:: GIVEN DATA ::
────────
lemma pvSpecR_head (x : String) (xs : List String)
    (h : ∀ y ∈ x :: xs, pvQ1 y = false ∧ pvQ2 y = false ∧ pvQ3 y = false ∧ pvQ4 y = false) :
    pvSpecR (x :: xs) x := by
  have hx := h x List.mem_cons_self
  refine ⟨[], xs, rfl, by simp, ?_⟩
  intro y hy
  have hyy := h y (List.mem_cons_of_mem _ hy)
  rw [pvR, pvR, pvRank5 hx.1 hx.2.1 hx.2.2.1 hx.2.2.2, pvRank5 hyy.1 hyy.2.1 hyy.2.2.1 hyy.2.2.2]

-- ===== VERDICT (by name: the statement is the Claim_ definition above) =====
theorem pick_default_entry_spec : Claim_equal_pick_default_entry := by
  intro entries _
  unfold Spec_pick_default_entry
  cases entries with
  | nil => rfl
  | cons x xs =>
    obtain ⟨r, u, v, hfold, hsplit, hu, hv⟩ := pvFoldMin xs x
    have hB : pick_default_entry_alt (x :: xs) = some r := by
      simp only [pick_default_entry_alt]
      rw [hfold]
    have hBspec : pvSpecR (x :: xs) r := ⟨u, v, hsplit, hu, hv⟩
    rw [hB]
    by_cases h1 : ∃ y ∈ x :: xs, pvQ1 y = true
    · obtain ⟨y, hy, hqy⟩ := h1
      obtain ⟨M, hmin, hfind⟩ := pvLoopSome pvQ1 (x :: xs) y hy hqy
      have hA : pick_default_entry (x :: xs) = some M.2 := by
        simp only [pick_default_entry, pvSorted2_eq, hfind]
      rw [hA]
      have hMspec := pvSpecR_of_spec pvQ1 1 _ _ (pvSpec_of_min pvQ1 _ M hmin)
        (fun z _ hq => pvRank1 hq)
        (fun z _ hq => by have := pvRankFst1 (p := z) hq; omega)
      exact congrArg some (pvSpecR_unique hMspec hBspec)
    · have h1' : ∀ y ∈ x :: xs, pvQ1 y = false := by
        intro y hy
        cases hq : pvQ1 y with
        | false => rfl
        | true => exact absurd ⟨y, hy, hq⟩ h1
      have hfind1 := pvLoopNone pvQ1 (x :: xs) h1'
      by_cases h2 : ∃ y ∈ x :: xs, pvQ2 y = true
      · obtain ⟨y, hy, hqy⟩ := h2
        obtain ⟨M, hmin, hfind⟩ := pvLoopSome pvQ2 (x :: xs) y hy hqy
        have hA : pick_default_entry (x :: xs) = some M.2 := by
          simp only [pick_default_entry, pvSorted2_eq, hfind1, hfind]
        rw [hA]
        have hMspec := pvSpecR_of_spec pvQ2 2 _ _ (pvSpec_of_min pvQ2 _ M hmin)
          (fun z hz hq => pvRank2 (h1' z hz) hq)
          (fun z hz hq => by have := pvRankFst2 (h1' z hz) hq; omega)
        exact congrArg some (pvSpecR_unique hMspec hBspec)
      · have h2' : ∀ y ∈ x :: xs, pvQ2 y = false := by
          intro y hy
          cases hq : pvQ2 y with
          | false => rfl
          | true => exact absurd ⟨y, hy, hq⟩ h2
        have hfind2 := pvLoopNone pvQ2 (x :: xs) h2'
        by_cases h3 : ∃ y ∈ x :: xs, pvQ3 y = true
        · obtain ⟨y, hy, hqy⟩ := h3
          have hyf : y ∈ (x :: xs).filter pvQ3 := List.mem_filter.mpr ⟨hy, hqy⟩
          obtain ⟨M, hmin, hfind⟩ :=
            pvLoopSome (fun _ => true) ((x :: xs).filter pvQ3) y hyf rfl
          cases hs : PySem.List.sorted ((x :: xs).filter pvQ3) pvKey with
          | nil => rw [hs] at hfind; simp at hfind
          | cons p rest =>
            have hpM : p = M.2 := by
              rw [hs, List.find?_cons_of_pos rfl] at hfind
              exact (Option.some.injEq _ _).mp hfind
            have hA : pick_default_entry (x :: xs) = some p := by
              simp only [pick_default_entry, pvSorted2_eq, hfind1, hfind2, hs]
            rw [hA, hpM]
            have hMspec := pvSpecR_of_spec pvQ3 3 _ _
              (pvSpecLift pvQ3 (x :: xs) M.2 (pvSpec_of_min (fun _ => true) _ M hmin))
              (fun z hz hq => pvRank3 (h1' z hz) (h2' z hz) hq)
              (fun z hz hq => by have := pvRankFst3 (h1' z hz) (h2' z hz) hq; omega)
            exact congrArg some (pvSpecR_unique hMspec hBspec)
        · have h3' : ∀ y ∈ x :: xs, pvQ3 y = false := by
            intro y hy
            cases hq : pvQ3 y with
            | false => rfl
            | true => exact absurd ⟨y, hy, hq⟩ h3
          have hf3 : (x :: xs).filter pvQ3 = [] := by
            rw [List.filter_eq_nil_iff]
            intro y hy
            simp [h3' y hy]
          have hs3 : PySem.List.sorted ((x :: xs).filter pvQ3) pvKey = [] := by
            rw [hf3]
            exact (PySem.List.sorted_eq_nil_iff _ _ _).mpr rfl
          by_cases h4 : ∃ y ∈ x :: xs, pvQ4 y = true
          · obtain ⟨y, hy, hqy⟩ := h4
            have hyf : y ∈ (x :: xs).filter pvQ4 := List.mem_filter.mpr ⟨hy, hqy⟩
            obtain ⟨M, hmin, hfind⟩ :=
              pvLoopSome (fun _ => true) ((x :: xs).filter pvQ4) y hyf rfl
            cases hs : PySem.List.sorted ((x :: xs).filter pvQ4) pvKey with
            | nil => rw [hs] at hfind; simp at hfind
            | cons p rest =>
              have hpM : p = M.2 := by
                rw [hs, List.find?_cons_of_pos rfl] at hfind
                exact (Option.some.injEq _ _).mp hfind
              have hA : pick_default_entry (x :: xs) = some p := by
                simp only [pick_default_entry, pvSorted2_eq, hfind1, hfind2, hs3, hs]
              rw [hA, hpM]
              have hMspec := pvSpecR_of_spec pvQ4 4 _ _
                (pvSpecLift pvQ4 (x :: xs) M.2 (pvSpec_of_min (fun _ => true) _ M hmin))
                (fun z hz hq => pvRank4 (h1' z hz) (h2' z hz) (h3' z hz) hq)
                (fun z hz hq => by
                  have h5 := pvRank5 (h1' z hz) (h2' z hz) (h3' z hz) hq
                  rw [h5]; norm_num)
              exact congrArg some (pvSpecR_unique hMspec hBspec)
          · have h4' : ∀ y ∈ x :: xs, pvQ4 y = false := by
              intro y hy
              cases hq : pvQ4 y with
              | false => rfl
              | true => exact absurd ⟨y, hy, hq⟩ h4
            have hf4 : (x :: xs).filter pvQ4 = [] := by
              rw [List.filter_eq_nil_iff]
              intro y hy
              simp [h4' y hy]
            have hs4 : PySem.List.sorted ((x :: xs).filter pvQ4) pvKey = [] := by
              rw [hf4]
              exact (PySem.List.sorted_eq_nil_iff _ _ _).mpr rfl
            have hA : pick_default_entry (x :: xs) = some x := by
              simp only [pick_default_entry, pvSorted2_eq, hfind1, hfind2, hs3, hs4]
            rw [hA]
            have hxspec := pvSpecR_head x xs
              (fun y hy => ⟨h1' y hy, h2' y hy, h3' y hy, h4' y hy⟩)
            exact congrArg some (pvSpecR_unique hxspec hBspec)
────────
:: ASSIGNMENT ::
Return only the stretch of the material above from the line holding "(fun z hz hq => by have := pvRankFst2" through the line holding "have hfind2 := pvLoopNone", copied exactly.

:: YOUR SOLUTION ::
          (fun z hz hq => by have := pvRankFst2 (h1' z hz) hq; omega)
        exact congrArg some (pvSpecR_unique hMspec hBspec)
      · have h2' : ∀ y ∈ x :: xs, pvQ2 y = false := by
          intro y hy
          cases hq : pvQ2 y with
          | false => rfl
          | true => exact absurd ⟨y, hy, hq⟩ h2
        have hfind2 := pvLoopNone pvQ2 (x :: xs) h2'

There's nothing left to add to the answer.